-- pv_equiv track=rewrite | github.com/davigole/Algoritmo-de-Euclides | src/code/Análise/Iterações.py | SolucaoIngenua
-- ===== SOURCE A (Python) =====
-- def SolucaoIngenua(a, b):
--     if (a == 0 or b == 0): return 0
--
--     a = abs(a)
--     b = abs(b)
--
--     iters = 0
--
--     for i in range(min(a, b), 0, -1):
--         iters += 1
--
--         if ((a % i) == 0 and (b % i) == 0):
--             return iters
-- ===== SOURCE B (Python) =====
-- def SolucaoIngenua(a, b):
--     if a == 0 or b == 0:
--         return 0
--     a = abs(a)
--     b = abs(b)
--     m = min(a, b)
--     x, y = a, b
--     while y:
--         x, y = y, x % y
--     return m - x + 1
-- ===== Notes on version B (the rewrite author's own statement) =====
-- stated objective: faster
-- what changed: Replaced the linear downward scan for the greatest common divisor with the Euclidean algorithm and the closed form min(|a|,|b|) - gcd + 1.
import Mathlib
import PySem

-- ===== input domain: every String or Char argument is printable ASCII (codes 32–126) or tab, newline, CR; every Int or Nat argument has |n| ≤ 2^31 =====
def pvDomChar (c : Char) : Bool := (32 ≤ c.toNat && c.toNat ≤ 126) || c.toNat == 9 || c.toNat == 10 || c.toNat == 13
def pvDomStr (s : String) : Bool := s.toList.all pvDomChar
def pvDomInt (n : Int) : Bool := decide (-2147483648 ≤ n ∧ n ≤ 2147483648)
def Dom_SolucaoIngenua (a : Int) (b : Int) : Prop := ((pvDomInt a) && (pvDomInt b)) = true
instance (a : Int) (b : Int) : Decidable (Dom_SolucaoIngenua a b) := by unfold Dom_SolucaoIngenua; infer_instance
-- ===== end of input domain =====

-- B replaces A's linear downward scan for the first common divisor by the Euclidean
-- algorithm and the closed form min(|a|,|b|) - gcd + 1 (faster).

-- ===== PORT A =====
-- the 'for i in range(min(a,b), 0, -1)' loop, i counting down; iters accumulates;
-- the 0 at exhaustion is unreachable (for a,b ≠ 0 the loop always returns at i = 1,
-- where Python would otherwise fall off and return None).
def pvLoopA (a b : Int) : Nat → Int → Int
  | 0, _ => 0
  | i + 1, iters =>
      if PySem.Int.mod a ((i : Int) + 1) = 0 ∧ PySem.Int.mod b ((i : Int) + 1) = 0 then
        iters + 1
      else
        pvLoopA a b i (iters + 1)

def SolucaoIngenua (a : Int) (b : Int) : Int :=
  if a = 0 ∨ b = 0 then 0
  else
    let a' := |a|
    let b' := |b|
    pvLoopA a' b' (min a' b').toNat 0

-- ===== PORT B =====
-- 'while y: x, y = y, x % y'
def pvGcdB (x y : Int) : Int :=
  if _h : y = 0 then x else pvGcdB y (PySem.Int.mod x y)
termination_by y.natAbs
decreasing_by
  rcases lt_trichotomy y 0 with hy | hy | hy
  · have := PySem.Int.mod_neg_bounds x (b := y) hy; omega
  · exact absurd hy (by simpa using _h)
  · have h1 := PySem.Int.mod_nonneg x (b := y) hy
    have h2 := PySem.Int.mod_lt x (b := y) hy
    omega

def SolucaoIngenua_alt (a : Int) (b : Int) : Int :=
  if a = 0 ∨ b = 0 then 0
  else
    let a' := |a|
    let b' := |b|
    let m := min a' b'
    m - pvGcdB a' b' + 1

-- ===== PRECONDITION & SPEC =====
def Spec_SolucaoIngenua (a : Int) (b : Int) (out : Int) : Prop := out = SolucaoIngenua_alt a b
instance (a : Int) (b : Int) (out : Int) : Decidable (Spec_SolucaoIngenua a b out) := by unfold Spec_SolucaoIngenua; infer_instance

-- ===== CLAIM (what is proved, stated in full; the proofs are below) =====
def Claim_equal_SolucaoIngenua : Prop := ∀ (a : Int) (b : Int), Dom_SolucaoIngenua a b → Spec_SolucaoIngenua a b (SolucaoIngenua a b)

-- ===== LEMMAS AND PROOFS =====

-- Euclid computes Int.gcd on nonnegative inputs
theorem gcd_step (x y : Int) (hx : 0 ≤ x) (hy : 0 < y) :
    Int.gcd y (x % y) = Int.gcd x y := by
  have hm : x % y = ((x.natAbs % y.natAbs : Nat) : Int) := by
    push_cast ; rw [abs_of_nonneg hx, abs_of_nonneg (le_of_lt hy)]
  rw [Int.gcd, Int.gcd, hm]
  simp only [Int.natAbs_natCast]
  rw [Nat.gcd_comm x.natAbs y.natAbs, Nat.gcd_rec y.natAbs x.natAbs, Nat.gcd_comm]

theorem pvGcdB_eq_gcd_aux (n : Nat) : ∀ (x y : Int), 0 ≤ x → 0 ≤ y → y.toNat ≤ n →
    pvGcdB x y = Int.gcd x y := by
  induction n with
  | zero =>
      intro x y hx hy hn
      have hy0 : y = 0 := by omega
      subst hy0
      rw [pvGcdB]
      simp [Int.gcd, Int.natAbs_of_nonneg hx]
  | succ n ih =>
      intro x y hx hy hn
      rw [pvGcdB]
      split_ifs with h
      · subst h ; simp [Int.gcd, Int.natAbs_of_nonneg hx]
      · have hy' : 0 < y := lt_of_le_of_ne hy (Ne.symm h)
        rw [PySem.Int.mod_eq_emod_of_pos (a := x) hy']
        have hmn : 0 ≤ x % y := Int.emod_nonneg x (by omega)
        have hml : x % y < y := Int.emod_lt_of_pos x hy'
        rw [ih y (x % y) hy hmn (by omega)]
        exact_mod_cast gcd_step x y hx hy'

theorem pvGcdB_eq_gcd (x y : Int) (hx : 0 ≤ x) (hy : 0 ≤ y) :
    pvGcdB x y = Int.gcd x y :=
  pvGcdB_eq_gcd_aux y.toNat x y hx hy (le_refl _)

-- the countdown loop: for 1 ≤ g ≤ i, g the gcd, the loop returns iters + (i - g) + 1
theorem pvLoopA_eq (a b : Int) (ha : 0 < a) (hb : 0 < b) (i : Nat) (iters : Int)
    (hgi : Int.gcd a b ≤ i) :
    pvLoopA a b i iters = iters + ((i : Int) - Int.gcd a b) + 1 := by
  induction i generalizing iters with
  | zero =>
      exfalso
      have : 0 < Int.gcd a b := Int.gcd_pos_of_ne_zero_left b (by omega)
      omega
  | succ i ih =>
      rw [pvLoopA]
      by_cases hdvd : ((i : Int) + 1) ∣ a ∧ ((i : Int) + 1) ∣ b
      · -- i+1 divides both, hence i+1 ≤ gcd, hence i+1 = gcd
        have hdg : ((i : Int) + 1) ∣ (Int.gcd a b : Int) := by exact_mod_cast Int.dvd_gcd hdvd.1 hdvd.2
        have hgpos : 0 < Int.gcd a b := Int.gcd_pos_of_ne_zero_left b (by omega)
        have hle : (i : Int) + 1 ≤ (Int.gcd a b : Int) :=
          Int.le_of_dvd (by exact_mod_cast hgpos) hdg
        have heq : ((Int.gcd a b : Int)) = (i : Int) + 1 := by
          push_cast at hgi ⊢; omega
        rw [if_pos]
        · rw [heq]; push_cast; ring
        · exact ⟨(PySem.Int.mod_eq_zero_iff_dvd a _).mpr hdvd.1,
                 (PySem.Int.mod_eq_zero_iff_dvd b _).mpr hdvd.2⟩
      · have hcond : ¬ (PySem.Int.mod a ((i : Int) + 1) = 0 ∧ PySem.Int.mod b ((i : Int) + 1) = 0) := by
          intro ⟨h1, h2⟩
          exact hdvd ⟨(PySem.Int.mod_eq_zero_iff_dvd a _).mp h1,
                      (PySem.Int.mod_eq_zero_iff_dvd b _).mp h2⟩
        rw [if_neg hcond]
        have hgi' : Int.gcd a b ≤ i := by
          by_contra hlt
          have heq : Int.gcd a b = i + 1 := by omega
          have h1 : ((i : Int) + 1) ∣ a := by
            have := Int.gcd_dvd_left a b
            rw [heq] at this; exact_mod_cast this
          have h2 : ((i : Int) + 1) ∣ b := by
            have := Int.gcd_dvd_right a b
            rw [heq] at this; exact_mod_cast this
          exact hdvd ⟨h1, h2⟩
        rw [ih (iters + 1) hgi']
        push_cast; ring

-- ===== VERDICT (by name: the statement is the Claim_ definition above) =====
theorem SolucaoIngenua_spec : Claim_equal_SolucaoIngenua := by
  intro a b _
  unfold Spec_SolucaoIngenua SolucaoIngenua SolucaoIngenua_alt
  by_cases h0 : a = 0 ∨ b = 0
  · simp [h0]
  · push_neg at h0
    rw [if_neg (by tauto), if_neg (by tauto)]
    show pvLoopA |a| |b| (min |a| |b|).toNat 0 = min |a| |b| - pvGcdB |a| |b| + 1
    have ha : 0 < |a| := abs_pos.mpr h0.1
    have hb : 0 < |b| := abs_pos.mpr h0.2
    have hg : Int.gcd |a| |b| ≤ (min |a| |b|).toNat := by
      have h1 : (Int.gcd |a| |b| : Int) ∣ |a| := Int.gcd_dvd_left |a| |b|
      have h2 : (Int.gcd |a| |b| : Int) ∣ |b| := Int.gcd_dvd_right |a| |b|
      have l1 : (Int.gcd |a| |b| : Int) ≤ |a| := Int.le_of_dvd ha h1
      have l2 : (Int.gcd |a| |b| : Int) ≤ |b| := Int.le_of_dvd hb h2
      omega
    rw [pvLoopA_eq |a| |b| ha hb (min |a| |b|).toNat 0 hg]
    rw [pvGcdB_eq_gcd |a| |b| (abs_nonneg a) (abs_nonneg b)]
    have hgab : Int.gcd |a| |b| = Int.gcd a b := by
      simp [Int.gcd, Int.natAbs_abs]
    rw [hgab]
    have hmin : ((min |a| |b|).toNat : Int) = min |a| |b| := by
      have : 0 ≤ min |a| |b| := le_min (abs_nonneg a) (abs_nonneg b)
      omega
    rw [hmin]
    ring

**********

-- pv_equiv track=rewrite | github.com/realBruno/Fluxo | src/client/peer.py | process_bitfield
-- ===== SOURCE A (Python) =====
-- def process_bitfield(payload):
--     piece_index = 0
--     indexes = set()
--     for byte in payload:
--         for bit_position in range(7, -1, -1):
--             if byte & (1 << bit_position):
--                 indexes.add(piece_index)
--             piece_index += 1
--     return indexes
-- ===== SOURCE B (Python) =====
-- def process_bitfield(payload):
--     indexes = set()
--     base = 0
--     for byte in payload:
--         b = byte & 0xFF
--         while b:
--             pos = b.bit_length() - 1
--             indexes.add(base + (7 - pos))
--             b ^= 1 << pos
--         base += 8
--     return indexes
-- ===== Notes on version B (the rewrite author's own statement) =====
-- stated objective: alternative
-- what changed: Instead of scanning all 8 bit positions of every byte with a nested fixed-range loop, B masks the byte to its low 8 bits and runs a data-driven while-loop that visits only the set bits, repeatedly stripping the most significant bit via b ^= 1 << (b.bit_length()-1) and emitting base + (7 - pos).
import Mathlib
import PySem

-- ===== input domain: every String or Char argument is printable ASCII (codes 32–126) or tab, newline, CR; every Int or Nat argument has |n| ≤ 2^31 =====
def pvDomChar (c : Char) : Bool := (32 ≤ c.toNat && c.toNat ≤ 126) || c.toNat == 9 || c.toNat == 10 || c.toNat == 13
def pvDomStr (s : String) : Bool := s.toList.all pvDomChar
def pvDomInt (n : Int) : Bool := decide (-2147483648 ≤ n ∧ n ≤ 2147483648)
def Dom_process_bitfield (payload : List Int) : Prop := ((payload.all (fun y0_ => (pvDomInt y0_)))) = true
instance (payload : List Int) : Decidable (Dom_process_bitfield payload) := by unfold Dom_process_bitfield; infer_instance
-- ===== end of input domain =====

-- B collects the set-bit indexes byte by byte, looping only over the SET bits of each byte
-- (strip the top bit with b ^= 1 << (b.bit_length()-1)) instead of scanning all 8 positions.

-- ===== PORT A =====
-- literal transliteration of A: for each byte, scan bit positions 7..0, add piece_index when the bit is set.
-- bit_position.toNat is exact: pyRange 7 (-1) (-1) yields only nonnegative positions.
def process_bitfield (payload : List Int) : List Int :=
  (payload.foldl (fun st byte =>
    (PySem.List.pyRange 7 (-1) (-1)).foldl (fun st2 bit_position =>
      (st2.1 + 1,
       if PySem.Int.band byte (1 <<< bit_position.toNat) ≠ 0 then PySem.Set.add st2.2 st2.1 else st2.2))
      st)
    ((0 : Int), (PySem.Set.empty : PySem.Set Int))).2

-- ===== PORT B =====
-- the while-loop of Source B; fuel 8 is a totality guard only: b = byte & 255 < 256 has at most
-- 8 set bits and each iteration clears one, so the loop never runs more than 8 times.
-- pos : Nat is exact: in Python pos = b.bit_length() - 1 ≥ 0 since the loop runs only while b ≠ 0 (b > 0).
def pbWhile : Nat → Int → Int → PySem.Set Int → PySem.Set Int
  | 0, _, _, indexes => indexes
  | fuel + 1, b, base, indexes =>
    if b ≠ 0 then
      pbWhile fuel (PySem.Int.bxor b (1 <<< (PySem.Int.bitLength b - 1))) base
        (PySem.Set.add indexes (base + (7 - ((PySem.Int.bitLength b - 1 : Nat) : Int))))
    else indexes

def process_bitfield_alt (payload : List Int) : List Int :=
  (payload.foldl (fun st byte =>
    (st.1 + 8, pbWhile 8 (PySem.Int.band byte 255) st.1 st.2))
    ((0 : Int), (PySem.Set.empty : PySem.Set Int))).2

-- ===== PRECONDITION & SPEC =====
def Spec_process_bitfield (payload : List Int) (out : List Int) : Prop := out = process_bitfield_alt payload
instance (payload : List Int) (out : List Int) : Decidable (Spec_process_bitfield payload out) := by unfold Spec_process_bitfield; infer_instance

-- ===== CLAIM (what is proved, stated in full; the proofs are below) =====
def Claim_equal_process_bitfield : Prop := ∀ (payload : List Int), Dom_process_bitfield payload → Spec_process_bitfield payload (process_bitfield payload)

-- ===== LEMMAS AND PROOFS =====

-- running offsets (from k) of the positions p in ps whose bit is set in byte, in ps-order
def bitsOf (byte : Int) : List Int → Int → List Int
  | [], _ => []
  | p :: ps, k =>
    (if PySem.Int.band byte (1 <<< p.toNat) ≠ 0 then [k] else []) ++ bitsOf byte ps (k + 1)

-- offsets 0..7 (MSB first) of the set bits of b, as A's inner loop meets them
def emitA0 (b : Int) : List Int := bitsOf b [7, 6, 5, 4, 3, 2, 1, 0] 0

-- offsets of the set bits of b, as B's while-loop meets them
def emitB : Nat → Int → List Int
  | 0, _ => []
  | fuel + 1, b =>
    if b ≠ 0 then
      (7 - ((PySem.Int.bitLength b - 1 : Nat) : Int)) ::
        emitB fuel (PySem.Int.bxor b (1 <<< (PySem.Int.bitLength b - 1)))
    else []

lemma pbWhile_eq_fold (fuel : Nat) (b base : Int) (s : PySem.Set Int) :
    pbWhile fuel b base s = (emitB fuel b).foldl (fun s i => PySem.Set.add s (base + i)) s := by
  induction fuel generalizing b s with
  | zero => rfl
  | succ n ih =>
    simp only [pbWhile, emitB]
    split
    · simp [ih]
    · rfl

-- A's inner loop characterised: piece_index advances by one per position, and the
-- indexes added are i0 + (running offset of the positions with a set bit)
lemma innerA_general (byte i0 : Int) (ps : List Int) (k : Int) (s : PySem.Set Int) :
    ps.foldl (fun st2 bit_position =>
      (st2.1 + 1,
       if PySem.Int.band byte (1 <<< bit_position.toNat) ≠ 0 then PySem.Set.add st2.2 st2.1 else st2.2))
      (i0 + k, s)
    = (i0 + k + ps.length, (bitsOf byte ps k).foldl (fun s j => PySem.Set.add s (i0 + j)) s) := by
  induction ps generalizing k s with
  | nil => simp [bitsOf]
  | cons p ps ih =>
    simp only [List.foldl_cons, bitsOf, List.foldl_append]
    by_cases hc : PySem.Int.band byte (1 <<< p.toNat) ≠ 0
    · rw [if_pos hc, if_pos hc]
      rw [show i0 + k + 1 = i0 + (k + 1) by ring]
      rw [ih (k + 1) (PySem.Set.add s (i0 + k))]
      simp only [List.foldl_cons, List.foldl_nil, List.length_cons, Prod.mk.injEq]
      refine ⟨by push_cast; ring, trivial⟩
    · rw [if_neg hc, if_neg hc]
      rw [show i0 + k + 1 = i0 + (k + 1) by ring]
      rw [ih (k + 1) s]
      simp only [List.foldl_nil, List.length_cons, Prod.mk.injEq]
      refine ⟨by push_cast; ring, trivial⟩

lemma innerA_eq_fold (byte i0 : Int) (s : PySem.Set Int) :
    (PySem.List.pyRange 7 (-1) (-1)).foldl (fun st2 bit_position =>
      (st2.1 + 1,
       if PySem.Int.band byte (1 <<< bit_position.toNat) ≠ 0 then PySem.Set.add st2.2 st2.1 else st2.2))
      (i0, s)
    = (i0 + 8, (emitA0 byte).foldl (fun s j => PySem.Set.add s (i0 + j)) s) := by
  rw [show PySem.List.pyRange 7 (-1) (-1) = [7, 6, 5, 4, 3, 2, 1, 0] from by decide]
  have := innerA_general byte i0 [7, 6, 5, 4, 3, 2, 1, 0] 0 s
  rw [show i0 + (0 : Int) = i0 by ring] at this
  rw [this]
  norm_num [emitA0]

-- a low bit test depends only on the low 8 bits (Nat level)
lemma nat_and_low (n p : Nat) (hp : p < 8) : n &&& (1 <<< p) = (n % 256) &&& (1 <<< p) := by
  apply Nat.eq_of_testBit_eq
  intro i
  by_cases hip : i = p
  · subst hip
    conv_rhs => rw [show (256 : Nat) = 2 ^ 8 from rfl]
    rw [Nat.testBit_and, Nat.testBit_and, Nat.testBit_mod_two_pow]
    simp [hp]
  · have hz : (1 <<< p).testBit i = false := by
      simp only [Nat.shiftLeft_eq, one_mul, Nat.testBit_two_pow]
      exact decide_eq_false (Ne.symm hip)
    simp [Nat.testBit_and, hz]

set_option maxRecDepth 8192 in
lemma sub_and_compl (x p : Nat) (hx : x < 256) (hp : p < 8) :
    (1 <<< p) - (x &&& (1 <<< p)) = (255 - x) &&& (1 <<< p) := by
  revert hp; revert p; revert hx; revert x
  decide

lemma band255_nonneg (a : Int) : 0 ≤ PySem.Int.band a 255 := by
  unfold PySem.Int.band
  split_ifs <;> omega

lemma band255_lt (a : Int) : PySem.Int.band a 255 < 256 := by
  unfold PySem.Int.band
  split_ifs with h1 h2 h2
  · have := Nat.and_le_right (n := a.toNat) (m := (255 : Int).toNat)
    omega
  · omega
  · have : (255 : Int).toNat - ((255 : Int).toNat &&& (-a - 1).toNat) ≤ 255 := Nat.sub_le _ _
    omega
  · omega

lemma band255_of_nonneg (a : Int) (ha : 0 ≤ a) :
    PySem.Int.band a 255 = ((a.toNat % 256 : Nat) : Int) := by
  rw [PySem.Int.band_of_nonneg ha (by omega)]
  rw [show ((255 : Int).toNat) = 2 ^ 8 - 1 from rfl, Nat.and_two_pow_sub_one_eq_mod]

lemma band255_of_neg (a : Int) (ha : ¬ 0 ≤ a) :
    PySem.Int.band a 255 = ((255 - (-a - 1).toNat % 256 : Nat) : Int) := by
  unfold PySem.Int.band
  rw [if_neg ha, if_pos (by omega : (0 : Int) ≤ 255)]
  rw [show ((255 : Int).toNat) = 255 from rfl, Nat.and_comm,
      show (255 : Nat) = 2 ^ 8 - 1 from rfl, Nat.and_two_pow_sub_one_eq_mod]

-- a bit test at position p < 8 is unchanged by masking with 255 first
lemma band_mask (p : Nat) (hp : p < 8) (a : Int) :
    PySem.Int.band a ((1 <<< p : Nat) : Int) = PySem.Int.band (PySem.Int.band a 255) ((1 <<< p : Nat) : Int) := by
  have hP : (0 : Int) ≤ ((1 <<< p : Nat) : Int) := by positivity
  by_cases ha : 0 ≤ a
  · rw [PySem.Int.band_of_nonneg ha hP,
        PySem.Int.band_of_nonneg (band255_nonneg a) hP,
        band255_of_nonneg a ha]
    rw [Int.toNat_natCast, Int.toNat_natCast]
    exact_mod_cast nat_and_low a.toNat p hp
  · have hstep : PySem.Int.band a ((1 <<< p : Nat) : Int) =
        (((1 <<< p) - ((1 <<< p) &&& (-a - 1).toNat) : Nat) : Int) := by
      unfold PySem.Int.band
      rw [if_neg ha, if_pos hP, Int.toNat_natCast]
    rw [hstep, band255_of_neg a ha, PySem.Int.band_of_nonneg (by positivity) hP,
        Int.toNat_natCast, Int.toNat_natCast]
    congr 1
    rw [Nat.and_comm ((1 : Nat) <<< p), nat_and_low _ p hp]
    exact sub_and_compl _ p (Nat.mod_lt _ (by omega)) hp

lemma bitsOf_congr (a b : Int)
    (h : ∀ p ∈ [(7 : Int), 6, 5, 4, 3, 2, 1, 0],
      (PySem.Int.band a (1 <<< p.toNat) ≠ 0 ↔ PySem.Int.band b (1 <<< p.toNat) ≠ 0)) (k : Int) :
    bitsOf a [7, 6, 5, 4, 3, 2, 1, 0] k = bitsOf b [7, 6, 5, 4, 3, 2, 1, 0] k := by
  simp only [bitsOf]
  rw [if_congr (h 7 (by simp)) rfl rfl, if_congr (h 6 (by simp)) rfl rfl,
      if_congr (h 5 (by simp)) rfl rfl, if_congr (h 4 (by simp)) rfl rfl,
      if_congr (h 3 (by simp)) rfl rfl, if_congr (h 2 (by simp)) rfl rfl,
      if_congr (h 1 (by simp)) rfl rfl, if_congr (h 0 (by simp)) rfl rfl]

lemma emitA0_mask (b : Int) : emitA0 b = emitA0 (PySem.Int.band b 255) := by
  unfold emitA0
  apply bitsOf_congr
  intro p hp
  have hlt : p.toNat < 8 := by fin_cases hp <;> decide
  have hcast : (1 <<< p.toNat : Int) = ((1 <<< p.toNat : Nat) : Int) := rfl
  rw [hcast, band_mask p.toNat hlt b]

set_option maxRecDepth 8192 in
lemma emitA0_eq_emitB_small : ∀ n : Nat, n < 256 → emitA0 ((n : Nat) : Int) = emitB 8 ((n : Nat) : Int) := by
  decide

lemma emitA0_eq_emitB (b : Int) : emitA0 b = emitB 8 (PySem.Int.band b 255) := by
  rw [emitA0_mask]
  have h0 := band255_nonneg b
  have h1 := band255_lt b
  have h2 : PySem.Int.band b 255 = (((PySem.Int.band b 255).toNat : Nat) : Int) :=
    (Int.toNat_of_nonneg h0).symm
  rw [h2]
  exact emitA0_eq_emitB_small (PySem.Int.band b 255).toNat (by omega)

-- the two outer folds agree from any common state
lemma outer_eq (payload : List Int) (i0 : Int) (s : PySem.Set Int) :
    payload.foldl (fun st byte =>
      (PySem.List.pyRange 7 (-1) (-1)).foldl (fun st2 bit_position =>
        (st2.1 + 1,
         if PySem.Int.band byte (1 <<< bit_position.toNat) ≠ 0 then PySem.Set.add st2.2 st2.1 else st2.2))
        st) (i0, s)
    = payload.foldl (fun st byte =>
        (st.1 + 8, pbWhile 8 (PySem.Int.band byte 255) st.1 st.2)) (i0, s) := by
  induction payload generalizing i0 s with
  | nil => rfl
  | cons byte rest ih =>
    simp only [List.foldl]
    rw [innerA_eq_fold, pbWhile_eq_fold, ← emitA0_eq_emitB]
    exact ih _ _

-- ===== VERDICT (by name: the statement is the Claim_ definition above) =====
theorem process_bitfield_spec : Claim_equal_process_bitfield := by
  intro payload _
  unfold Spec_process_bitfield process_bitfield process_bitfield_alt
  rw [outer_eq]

**********

The problem:
An exact copy of the lines above between the line holding "src/code/Análise/Iterações.py | SolucaoIngenua" and the line holding "i) == 0 and", inclusive, is the whole answer.

Solution for this exercise:
-- pv_equiv track=rewrite | github.com/davigole/Algoritmo-de-Euclides | src/code/Análise/Iterações.py | SolucaoIngenua
-- ===== SOURCE A (Python) =====
-- def SolucaoIngenua(a, b):
--     if (a == 0 or b == 0): return 0
--
--     a = abs(a)
--     b = abs(b)
--
--     iters = 0
--
--     for i in range(min(a, b), 0, -1):
--         iters += 1
--
--         if ((a % i) == 0 and (b % i) == 0):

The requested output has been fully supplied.